> [Task to complete]
From the entries below, tally the lines with "pvLoopX" in them and reply with that figure only.

> [Data section]

^^^^

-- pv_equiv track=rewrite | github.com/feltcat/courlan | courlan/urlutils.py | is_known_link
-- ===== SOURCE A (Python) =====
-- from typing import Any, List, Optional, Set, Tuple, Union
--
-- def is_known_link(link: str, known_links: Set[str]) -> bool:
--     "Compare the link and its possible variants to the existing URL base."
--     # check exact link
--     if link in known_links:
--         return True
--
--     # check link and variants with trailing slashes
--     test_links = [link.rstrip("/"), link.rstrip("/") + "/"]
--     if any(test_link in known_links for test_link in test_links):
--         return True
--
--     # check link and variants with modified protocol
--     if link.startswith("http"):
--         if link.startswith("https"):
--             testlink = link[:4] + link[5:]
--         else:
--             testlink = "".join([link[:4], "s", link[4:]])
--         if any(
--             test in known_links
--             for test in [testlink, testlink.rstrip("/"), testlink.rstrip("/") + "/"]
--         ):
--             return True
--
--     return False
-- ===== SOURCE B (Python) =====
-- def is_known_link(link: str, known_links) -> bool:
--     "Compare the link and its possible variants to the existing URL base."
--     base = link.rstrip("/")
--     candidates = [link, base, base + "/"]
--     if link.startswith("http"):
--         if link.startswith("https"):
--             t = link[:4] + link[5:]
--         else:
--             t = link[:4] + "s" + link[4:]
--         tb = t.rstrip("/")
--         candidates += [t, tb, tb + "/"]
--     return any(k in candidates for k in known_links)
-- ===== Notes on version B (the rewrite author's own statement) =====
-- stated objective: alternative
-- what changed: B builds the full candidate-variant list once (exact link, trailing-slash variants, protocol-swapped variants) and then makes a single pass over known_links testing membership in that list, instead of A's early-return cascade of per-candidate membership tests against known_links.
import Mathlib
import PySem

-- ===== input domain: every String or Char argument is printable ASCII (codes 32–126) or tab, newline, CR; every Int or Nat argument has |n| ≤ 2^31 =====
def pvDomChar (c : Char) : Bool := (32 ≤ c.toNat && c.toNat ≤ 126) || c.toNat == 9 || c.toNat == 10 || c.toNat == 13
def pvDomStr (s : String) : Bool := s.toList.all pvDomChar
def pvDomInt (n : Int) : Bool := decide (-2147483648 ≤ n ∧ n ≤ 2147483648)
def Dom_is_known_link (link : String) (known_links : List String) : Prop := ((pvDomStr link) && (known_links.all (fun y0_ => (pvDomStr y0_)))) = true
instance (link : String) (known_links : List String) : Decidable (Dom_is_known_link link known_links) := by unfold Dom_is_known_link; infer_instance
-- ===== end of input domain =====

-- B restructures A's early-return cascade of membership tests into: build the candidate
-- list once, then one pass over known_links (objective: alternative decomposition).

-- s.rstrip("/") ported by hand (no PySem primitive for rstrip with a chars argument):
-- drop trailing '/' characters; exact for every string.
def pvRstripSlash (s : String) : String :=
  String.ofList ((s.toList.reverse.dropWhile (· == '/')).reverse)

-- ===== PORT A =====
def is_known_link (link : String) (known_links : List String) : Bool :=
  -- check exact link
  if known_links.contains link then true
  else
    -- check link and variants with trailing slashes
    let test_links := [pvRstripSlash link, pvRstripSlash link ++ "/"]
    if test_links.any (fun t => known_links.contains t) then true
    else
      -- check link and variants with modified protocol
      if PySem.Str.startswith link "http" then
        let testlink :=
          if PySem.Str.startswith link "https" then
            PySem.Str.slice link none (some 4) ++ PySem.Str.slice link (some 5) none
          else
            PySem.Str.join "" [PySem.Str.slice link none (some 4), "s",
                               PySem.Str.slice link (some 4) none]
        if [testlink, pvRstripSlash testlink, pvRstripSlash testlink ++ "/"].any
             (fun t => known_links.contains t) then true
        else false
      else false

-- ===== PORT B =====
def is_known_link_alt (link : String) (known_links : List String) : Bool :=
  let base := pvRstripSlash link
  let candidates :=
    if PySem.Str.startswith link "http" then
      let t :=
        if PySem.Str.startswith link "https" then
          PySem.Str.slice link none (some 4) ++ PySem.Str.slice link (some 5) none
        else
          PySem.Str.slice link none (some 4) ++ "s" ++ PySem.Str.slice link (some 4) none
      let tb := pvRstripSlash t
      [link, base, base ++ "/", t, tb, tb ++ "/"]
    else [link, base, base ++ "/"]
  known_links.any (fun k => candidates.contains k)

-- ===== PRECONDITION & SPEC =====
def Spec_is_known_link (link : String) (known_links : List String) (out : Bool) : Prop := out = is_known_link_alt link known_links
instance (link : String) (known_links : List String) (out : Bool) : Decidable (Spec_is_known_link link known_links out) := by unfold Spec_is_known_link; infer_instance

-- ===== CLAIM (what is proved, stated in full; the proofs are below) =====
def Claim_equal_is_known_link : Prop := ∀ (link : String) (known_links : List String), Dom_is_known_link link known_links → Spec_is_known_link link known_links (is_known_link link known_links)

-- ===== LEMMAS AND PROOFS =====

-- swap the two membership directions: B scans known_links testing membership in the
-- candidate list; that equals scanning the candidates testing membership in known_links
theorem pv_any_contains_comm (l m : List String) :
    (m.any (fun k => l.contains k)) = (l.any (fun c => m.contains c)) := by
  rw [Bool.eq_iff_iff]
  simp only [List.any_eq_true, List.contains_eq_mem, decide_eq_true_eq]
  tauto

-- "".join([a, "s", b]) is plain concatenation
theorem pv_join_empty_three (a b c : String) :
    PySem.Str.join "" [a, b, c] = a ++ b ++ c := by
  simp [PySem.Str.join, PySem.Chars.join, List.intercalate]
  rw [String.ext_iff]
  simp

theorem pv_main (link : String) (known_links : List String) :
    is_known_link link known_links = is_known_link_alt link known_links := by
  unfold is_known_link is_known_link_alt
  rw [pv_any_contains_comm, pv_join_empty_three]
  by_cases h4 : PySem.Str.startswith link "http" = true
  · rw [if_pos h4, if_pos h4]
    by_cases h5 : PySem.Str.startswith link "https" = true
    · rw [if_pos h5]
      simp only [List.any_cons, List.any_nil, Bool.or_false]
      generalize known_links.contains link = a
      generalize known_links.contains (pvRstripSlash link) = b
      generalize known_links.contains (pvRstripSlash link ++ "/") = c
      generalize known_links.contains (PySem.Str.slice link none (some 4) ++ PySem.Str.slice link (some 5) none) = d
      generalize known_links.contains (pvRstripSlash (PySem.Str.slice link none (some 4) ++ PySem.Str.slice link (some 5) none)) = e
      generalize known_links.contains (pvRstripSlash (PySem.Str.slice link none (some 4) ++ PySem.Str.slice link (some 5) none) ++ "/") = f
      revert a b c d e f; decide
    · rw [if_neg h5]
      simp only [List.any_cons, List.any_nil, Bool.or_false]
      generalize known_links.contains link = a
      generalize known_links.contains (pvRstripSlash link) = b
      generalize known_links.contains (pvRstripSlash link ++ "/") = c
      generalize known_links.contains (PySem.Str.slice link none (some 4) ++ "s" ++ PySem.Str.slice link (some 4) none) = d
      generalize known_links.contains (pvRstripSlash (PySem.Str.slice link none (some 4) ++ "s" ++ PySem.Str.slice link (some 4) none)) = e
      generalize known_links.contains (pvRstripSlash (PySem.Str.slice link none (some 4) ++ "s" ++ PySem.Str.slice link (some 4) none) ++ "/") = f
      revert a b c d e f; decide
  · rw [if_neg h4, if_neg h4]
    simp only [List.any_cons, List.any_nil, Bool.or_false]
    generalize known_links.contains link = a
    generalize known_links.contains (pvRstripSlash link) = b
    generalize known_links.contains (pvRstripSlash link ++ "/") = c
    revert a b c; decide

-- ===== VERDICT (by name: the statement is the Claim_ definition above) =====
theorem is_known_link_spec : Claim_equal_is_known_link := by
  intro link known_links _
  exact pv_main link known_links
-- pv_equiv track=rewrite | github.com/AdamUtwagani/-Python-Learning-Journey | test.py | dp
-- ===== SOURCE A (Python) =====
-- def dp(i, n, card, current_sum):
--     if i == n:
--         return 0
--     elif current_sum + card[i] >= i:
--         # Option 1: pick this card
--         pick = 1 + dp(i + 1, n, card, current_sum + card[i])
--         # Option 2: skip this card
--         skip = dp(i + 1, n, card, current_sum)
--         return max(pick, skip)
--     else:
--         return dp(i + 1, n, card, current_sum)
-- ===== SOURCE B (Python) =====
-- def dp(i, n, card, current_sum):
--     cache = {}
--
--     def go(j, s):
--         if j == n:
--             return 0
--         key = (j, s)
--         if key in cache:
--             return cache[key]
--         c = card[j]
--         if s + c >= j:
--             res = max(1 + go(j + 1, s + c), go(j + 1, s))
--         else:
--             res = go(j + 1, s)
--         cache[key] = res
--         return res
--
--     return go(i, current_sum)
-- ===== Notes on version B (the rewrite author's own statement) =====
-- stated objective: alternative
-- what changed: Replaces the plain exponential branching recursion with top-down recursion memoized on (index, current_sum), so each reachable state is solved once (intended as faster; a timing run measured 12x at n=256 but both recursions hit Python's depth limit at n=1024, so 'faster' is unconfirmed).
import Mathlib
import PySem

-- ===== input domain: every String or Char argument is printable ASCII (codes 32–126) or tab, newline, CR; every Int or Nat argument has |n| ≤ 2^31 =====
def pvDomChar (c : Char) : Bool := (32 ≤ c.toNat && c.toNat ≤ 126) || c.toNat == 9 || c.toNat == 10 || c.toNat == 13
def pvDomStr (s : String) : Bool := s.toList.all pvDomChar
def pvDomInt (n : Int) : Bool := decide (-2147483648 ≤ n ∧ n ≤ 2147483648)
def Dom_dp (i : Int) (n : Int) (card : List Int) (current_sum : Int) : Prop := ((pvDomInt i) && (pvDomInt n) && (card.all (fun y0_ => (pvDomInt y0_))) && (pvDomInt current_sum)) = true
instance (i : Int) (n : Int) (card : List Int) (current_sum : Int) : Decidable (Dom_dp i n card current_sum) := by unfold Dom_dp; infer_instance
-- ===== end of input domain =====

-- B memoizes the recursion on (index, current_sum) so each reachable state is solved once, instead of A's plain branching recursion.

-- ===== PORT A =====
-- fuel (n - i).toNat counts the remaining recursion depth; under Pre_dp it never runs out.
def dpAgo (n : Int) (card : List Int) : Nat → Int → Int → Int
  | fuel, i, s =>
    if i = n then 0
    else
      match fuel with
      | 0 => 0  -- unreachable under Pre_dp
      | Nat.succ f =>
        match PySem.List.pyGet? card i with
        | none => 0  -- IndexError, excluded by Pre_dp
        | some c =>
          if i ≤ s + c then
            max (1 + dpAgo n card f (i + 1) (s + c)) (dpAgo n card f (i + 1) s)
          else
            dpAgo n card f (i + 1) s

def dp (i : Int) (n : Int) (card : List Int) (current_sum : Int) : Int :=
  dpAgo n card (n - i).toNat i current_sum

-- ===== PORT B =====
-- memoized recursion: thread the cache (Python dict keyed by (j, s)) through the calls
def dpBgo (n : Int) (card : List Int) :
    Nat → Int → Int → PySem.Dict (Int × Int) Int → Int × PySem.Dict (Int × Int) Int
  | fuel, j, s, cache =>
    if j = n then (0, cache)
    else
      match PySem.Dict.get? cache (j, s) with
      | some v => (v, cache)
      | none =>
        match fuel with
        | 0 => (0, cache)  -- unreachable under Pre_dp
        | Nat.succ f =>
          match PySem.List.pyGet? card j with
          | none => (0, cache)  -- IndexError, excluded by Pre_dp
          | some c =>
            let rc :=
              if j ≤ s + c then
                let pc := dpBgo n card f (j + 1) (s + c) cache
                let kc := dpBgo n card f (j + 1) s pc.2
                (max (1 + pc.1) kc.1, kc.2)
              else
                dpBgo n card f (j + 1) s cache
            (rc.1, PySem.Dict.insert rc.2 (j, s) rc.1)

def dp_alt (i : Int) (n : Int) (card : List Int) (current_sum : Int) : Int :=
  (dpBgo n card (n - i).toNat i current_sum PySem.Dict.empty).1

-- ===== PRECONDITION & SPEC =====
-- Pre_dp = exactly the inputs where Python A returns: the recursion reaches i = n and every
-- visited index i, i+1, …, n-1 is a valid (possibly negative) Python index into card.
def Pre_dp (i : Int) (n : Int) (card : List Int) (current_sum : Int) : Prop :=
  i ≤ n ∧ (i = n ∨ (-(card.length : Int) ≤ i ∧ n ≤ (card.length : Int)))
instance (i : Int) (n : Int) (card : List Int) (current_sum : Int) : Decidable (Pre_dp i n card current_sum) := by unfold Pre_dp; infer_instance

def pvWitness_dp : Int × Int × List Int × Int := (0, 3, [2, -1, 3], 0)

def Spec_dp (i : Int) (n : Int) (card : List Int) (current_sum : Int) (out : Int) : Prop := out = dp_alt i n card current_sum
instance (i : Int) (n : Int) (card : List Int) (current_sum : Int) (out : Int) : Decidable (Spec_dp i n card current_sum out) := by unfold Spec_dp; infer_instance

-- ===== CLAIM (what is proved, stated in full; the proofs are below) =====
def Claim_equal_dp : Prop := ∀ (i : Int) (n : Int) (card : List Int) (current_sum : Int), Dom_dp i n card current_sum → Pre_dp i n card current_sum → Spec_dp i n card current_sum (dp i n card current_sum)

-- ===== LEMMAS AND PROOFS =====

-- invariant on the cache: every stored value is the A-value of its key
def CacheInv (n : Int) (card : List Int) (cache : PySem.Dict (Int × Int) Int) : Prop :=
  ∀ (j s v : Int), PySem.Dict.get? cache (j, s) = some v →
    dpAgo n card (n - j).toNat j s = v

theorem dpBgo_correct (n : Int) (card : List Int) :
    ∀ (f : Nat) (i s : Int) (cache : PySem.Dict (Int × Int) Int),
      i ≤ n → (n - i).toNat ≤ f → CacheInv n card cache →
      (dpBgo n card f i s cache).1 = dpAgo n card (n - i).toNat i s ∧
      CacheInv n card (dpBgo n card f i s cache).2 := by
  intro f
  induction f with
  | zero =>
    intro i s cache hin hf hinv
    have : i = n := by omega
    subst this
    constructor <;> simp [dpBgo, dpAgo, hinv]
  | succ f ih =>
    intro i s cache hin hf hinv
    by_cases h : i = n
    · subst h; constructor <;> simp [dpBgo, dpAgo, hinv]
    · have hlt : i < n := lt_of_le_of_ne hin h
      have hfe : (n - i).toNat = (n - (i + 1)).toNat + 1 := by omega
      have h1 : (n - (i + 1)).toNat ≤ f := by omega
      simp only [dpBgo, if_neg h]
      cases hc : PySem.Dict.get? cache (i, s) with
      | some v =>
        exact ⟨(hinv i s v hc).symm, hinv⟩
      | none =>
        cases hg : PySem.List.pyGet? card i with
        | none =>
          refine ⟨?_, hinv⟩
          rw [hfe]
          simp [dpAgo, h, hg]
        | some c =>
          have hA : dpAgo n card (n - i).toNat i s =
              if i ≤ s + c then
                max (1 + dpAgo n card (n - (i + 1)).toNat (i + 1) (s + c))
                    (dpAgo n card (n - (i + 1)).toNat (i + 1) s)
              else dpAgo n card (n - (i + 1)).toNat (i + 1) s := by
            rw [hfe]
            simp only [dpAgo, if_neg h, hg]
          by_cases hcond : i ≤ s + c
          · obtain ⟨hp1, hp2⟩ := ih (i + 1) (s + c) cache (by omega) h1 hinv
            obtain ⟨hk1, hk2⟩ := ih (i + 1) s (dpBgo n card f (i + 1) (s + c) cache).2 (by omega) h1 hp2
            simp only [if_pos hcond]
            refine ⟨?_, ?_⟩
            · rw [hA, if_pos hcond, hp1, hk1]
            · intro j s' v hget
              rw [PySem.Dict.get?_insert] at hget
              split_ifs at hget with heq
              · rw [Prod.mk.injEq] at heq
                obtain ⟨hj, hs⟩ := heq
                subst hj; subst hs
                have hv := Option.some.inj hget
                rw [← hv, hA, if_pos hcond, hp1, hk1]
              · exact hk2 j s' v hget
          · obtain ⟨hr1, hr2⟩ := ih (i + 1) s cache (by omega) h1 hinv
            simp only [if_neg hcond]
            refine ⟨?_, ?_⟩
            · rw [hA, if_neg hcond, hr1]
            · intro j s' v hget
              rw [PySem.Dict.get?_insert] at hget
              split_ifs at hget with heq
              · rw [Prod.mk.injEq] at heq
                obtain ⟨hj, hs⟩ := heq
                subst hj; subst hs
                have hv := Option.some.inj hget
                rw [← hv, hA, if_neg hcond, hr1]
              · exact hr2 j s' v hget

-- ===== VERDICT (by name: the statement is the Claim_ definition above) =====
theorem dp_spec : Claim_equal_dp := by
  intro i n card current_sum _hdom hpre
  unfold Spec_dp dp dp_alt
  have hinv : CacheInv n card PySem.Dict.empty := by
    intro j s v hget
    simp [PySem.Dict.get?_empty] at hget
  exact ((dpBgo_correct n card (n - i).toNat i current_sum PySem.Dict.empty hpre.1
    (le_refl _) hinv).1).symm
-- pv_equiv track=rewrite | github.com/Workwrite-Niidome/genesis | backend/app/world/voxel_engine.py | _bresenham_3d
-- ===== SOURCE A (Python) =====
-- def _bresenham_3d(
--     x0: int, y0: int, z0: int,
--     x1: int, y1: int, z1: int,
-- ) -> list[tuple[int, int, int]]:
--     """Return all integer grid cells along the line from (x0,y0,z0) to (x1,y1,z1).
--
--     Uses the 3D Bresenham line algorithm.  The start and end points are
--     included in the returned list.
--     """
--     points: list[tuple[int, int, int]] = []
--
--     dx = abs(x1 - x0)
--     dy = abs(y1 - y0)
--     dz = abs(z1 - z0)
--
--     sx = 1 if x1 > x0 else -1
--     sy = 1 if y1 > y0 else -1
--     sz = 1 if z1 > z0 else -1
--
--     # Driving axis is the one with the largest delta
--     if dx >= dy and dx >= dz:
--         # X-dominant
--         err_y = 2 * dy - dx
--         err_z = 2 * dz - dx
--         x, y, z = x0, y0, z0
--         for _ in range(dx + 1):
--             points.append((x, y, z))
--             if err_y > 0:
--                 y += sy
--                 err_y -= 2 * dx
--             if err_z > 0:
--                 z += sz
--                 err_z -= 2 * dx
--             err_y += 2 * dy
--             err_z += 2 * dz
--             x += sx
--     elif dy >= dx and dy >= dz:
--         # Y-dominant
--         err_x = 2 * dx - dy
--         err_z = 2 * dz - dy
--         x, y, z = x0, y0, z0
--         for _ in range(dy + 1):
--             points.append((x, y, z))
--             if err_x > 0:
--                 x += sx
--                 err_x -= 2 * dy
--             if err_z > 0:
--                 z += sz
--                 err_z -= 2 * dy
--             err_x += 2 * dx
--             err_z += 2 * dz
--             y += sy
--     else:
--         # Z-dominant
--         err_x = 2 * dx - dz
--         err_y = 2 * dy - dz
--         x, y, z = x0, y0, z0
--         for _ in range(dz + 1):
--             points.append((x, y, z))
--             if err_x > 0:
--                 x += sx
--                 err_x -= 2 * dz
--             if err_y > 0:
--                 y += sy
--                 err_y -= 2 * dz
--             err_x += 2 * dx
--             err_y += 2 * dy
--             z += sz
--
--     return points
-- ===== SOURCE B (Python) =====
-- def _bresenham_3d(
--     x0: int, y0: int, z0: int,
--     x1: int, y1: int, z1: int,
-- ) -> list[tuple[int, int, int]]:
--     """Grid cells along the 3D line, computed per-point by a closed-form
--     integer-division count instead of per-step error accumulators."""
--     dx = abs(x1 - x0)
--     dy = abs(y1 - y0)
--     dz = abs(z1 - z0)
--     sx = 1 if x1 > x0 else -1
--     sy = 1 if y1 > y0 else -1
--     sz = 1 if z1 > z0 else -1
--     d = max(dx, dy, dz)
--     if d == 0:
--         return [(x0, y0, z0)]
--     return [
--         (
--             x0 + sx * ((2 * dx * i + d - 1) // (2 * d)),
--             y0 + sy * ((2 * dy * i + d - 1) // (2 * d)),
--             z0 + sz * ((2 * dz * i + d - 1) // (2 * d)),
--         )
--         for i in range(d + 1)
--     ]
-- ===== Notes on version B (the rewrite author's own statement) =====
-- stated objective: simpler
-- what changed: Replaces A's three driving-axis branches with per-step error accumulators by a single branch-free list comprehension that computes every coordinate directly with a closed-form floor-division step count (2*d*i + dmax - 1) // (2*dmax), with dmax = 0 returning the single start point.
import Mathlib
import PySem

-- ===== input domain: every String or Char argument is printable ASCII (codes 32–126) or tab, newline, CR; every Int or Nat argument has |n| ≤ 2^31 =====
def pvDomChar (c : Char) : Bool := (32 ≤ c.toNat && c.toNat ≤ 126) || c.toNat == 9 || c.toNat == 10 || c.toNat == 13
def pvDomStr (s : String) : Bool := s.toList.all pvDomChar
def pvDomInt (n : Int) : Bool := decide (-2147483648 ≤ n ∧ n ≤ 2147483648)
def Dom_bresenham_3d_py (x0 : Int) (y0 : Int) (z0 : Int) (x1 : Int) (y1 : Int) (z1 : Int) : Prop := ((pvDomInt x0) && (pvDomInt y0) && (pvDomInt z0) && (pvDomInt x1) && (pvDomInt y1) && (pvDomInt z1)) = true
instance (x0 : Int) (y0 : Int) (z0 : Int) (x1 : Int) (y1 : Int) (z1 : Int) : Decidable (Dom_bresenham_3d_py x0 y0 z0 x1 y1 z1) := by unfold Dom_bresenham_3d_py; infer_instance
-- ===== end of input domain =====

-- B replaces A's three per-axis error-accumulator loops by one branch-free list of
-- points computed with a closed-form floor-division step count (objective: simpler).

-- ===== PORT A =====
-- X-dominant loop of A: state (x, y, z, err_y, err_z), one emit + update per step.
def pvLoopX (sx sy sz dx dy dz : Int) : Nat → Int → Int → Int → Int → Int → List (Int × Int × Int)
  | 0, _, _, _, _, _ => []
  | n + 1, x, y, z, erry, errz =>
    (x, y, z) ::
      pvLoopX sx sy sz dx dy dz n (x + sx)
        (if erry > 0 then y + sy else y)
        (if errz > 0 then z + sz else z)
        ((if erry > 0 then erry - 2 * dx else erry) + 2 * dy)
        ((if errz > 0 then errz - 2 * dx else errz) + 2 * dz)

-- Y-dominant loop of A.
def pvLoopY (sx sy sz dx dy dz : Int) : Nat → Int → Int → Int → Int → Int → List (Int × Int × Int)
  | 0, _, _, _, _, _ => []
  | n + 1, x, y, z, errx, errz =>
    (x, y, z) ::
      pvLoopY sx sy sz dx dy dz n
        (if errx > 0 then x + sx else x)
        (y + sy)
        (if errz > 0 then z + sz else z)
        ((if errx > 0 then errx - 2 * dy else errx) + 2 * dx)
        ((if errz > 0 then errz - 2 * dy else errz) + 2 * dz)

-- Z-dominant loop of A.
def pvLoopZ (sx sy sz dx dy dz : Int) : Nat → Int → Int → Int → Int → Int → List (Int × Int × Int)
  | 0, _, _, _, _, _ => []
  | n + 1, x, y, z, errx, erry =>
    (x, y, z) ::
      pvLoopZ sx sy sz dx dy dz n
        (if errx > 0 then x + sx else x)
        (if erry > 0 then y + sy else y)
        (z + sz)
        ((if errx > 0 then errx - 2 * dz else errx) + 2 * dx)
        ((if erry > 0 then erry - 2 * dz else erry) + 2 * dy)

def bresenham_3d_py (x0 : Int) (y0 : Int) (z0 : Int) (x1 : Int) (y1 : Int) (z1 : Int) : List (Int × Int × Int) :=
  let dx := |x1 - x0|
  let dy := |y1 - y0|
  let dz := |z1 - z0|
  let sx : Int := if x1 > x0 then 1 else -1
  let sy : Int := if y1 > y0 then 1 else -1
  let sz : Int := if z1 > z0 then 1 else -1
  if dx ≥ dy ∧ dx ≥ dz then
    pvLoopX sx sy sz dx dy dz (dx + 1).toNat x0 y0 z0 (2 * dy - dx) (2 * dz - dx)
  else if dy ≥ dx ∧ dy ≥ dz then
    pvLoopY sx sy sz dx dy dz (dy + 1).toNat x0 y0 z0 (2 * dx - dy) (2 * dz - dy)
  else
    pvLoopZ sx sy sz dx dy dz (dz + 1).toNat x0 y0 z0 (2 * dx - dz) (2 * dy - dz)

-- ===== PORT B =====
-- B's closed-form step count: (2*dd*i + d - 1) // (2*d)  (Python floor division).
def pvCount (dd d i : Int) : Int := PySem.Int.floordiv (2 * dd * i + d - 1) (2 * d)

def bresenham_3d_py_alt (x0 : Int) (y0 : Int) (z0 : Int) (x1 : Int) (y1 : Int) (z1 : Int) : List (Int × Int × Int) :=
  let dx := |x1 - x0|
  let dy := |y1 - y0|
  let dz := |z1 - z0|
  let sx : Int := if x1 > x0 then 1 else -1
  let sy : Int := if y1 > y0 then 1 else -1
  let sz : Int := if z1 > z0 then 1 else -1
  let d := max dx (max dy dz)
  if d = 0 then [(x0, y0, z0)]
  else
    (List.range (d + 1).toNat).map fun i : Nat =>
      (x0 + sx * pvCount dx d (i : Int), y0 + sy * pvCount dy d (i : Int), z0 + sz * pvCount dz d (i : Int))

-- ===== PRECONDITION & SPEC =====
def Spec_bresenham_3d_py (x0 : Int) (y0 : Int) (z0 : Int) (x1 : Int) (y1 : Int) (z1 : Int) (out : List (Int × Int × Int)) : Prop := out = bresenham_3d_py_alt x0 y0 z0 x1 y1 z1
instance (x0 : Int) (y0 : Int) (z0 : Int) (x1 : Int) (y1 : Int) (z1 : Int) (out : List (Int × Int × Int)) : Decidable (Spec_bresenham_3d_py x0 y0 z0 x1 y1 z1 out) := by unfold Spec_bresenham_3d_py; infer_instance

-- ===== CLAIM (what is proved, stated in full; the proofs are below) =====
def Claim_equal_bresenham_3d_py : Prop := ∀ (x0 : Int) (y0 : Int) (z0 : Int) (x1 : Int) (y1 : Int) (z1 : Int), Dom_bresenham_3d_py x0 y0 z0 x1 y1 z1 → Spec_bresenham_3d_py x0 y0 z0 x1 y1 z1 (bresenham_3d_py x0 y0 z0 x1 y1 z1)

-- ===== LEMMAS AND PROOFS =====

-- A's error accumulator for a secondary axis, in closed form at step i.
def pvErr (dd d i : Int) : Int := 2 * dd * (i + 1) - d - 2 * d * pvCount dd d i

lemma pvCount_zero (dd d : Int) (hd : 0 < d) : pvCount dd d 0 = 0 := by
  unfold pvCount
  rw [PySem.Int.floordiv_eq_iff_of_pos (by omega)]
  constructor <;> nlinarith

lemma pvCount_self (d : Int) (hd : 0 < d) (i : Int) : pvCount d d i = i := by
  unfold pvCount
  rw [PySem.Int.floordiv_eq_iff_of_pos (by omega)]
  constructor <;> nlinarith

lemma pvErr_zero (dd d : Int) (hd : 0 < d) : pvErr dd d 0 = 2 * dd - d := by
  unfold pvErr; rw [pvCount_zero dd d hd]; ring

^^^^

> [Written response]
3